Some of the early trackers, for example, the Atlanta Fed
GDP, which is a heavily watched gauge of trying to predict wherever GDP is going to come in,
had a negative 2.7% GDP number for the quarter. A lot of that was around imports and particularly
gold. And so they changed their model to try to make it more accurate. But even firms like JP
Morgan and Goldman had pretty dire predictions for the quarter.
So everyone knew it was going to be bad.
And the reason is that trade is part of that calculation.
And so if you get a big surge of orders that are trying to be in advance of tariffs, that's
going to cause a lot of fluctuation.
And so getting a negative number of 0.3 today versus potentially a positive 0.3, at least that's
what the consensus was, is actually not all that bad and I think markets found some footing
based on that.
But you also had ADP private payrolls that were weaker than expected.
We were thinking 120, we got 62, so call it half on private payroll numbers.
So a little softening on the employment front.
But then you also had for another mixed bag, you had inflation, which is the PCE number
come in unchanged at 0.0%.
It was only expected to be slightly positive, but still, put the year over year on headline
at 2.3, which is fastly moving towards their 2% target on inflation.
So there you have it, mixed bag on the economic front, pretty much across the board.
There was a consumer spending number, even to give you another figure,
that I'll move the needle the other way. Consumer spending was actually better than expected.

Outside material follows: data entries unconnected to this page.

-- the comparison of the two assembly folds
theorem pv_CMP (G : List (String × List String))
    (d₁ d₂ : PySem.Dict String (PySem.Dict String String)) (hP : pvPOk G)
    (h : (d₁ = d₂ ∧ d₁.keys.Nodup) ∨ (pvEqEx d₁ d₂ ∧ "" ∈ G.map (·.1))) :
    pvAF d₁ G = pvBF d₂ G := by
  induction G generalizing d₁ d₂ with
  | nil =>
    rcases h with ⟨rfl, _⟩ | ⟨_, hmem⟩
    · rfl
    · simp at hmem
  | cons nb G ih =>
    obtain ⟨n, b⟩ := nb
    obtain ⟨hPh, hPt⟩ := hP
    show pvAF (if n = "" then d₁.insert "" PySem.Dict.empty else d₁.insert n (pvParse b)) G =
      pvBF (d₂.insert n (pvParse b)) G
    rcases h with ⟨rfl, hnd⟩ | ⟨hee, hmem⟩
    · by_cases hn : n = ""
      · subst hn
        simp only [if_true]
        rcases hPh rfl with hm | hcf
        · exact ih _ _ hPt (Or.inr ⟨pv_E1 _ _ ⟨rfl, hnd, fun _ _ => rfl⟩ _ _, hm⟩)
        · rw [show pvParse b = PySem.Dict.empty from pv_parse_noColon b hcf _]
          exact ih _ _ hPt (Or.inl ⟨rfl, PySem.Dict.nodup_keys_insert _ _ _ hnd⟩)
      · rw [if_neg hn]
        exact ih _ _ hPt (Or.inl ⟨rfl, PySem.Dict.nodup_keys_insert _ _ _ hnd⟩)
    · by_cases hn : n = ""
      · subst hn
        simp only [if_true]
        rcases hPh rfl with hm | hcf
        · exact ih _ _ hPt (Or.inr ⟨pv_E1 _ _ hee _ _, hm⟩)
        · rw [show pvParse b = PySem.Dict.empty from pv_parse_noColon b hcf _]
          exact ih _ _ hPt (Or.inl ⟨pv_E3 _ _ hee _, PySem.Dict.nodup_keys_insert _ _ _ hee.2.1⟩)
      · rw [if_neg hn]
        have hn' : ¬"" = (n, b).1 := fun hh => hn hh.symm
        have hmemG : "" ∈ G.map (·.1) := by
          rcases List.mem_map.mp hmem with ⟨p, hp, hp1⟩
          rcases List.mem_cons.mp hp with rfl | hp
          · exact absurd hp1.symm hn'
          · exact List.mem_map.mpr ⟨p, hp, hp1⟩
        exact ih _ _ hPt (Or.inr ⟨pv_E2 _ _ hee n hn _, hmemG⟩)

-- every header line contributes its name to the segment names
theorem pv_N (S : List String) (x : String) (hx : x ∈ S) (hh : pvHdr x = true) :
    pvName x ∈ (pvSegs S).map (·.1) := by
  induction S using pvSegs.induct with
  | case1 => simp at hx
  | case2 l rest h ih =>
    have hsegs : pvSegs (l :: rest) =
        (pvName l, rest.takeWhile (fun x => !pvHdr x)) ::
          pvSegs (rest.dropWhile (fun x => !pvHdr x)) := by
      rw [pvSegs]; simp [h]
    rw [hsegs]
    rcases List.mem_cons.mp hx with rfl | hx
    · simp
    · rw [← List.takeWhile_append_dropWhile (p := fun x => !pvHdr x) (l := rest)] at hx
      rcases List.mem_append.mp hx with hx | hx
      · have := List.mem_takeWhile_imp hx
        rw [hh] at this; simp at this
      · simpa using Or.inr (ih hx)
  | case3 l rest h ih =>
    have hl : pvHdr l = false := by simpa using h
    have hsegs : pvSegs (l :: rest) = pvSegs rest := by rw [pvSegs]; simp [hl]
    rw [hsegs]
    rcases List.mem_cons.mp hx with rfl | hx
    · rw [hh] at hl; simp at hl
    · exact ih hx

0.7%. So regardless of how bad sentiment is, which is people are
feeling bad about the future and the outlook and such,
they're still spending money.
And it's because they still have jobs.
And so they still have the ability to.
Credit has deteriorated a small amount, but not anything that is worth ringing an alarm bell over.

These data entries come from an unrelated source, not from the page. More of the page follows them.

-- pv_equiv track=rewrite | github.com/YanzhangJiang/Biocircuits-Explorer | webapp/scripts/query_path_ids.py | _base36_encode
-- ===== SOURCE A (Python) =====
-- def _base36_encode(value: int) -> str:
--     if value < 0:
--         raise ValueError("base36 requires a non-negative integer")
--     chars = "0123456789ABCDEFGHIJKLMNOPQRSTUVWXYZ"
--     if value == 0:
--         return "0"
--     out: list[str] = []
--     current = value
--     while current:
--         current, rem = divmod(current, 36)
--         out.append(chars[rem])
--     return "".join(reversed(out))
-- ===== SOURCE B (Python) =====
-- def _base36_encode(value: int) -> str:
--     if value < 0:
--         raise ValueError("base36 requires a non-negative integer")
--     chars = "0123456789ABCDEFGHIJKLMNOPQRSTUVWXYZ"
--     if value < 36:
--         return chars[value]
--     return _base36_encode(value // 36) + chars[value % 36]
-- ===== Notes on version B (the rewrite author's own statement) =====
-- stated objective: simpler
-- what changed: Replaced the explicit while-loop with list accumulator plus reversed()/join by direct recursion that emits digits most-significant-first via the call stack (base case value < 36).
import Mathlib
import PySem

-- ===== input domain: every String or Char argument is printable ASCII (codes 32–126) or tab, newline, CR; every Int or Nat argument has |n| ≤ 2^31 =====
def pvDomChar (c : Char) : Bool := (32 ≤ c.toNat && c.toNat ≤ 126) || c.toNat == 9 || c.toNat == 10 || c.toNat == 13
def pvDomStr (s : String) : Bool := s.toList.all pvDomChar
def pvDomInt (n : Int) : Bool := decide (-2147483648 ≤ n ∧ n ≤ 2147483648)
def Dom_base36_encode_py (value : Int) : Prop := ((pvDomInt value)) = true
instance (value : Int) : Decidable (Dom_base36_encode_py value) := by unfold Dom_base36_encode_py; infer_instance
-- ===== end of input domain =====

-- B changes the decomposition only: recursion emitting digits most-significant-first
-- instead of A's while-loop with a list accumulator and a final reversed()/join.

-- ===== PORT A =====
-- chars = "0123456789ABCDEFGHIJKLMNOPQRSTUVWXYZ" (as a list of chars; chars[i] = getD i)
def pvChars : List Char := "0123456789ABCDEFGHIJKLMNOPQRSTUVWXYZ".toList

-- the while-loop: `while current: current, rem = divmod(current, 36); out.append(chars[rem])`.
-- Reached only with current ≥ 0 (negatives raise before the loop, excluded by Pre_),
-- where Python's truthiness test `while current` is `current ≤ 0` = stop.
def pvLoopA (current : Int) (out : List Char) : List Char :=
  if _h : current ≤ 0 then out
  else pvLoopA (PySem.Int.floordiv current 36)
       (out ++ [pvChars.getD (PySem.Int.mod current 36).toNat ' '])
termination_by current.toNat
decreasing_by
  rw [PySem.Int.floordiv_eq_ediv_of_pos (by norm_num)]
  omega

def base36_encode_py (value : Int) : String :=
  if value < 0 then ""        -- Python raises ValueError here; excluded by Pre_
  else if value = 0 then "0"
  else String.ofList (pvLoopA value []).reverse   -- "".join(reversed(out))

-- ===== PORT B =====
-- recursive body after the negative guard (Source B)
def pvRecB (value : Int) : String :=
  if _h : value < 36 then String.ofList [pvChars.getD value.toNat ' ']   -- chars[value]
  else (pvRecB (PySem.Int.floordiv value 36)).push
       (pvChars.getD (PySem.Int.mod value 36).toNat ' ')            -- _base36_encode(value // 36) + chars[value % 36]
termination_by value.toNat
decreasing_by
  rw [PySem.Int.floordiv_eq_ediv_of_pos (by norm_num)]
  omega

def base36_encode_py_alt (value : Int) : String :=
  if value < 0 then ""        -- Python raises ValueError here; excluded by Pre_
  else pvRecB value

-- ===== PRECONDITION & SPEC =====
-- Pre_ excludes negative value, on which A (and B) raise ValueError.
def Pre_base36_encode_py (value : Int) : Prop := 0 ≤ value
instance (value : Int) : Decidable (Pre_base36_encode_py value) := by unfold Pre_base36_encode_py; infer_instance
def pvWitness_base36_encode_py : Int := (5)

def Spec_base36_encode_py (value : Int) (out : String) : Prop := out = base36_encode_py_alt value
instance (value : Int) (out : String) : Decidable (Spec_base36_encode_py value out) := by unfold Spec_base36_encode_py; infer_instance

-- ===== CLAIM (what is proved, stated in full; the proofs are below) =====
def Claim_equal_base36_encode_py : Prop := ∀ (value : Int), Dom_base36_encode_py value → Pre_base36_encode_py value → Spec_base36_encode_py value (base36_encode_py value)

-- ===== LEMMAS AND PROOFS =====

-- digits of n in base 36, least-significant first
def pvDigitsLSB : Nat → List Char
  | n => if h : n = 0 then [] else pvChars.getD (n % 36) ' ' :: pvDigitsLSB (n / 36)
decreasing_by exact Nat.div_lt_self (Nat.pos_of_ne_zero h) (by norm_num)

theorem pvLoopA_digits (n : Nat) : ∀ acc, pvLoopA (n : Int) acc = acc ++ pvDigitsLSB n := by
  induction n using Nat.strong_induction_on with
  | _ n ih =>
    intro acc
    rw [pvLoopA, pvDigitsLSB]
    by_cases h0 : n = 0
    · simp [h0]
    · have hpos : ¬ ((n:Int) ≤ 0) := by
        simp only [not_le]; exact_mod_cast Nat.pos_of_ne_zero h0
      rw [dif_neg hpos, dif_neg h0]
      rw [show PySem.Int.floordiv (n:Int) 36 = ((n / 36 : Nat) : Int) from by
            exact_mod_cast PySem.Int.floordiv_natCast n 36,
          show PySem.Int.mod (n:Int) 36 = ((n % 36 : Nat) : Int) from by
            exact_mod_cast PySem.Int.mod_natCast n 36]
      rw [ih (n / 36) (Nat.div_lt_self (Nat.pos_of_ne_zero h0) (by norm_num))]
      have hm : ((n:Int) % 36).toNat = n % 36 := by omega
      simp [hm]

theorem pvRecB_digits (n : Nat) (hn : 0 < n) :
    pvRecB (n : Int) = String.ofList (pvDigitsLSB n).reverse := by
  induction n using Nat.strong_induction_on with
  | _ n ih =>
    rw [pvRecB, pvDigitsLSB]
    rw [dif_neg (by omega : ¬ n = 0)]
    by_cases h : n < 36
    · rw [dif_pos (by exact_mod_cast h)]
      have h1 : n % 36 = n := Nat.mod_eq_of_lt h
      have h2 : n / 36 = 0 := Nat.div_eq_of_lt h
      rw [h1, h2, pvDigitsLSB]
      simp
    · rw [dif_neg (by exact_mod_cast h)]
      rw [show PySem.Int.floordiv (n:Int) 36 = ((n / 36 : Nat) : Int) from by
            exact_mod_cast PySem.Int.floordiv_natCast n 36,
          show PySem.Int.mod (n:Int) 36 = ((n % 36 : Nat) : Int) from by
            exact_mod_cast PySem.Int.mod_natCast n 36]
      have hq : 0 < n / 36 := Nat.div_pos (by omega) (by norm_num)
      rw [ih (n / 36) (Nat.div_lt_self hn (by norm_num)) hq]
      have hm : ((n:Int) % 36).toNat = n % 36 := by omega
      apply String.toList_inj.mp
      simp [hm]

-- ===== VERDICT (by name: the statement is the Claim_ definition above) =====
theorem base36_encode_py_spec : Claim_equal_base36_encode_py := by
  intro value _ hpre
  have hpre' : (0:Int) ≤ value := hpre
  unfold Spec_base36_encode_py base36_encode_py base36_encode_py_alt
  have hneg : ¬ value < 0 := not_lt.mpr hpre'
  rw [if_neg hneg, if_neg hneg]
  by_cases h0 : value = 0
  · subst h0
    rw [if_pos rfl, pvRecB, dif_pos (by norm_num)]
    apply String.toList_inj.mp
    simp [pvChars]
  · have hv : value = ((value.toNat : Nat) : Int) := (Int.toNat_of_nonneg hpre').symm
    rw [if_neg h0, hv, pvLoopA_digits, pvRecB_digits value.toNat (by omega)]
    simp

So fundamentally, credit spreads, delinquency rates, credit card delinquency rates, mortgage delinquency rates,
they've moved a little higher, but just not enough to really paint a real dire picture on the consumer front. So there you have it. The
volatility is going to be here with us. The daily swing was 850 points today around all of this stuff.
So onward we go. Question in there was about, is this the calm before the storm? Essentially,
markets have recovered here the last week.
Is that just some window dressing that looks nice before things get really a lot worse?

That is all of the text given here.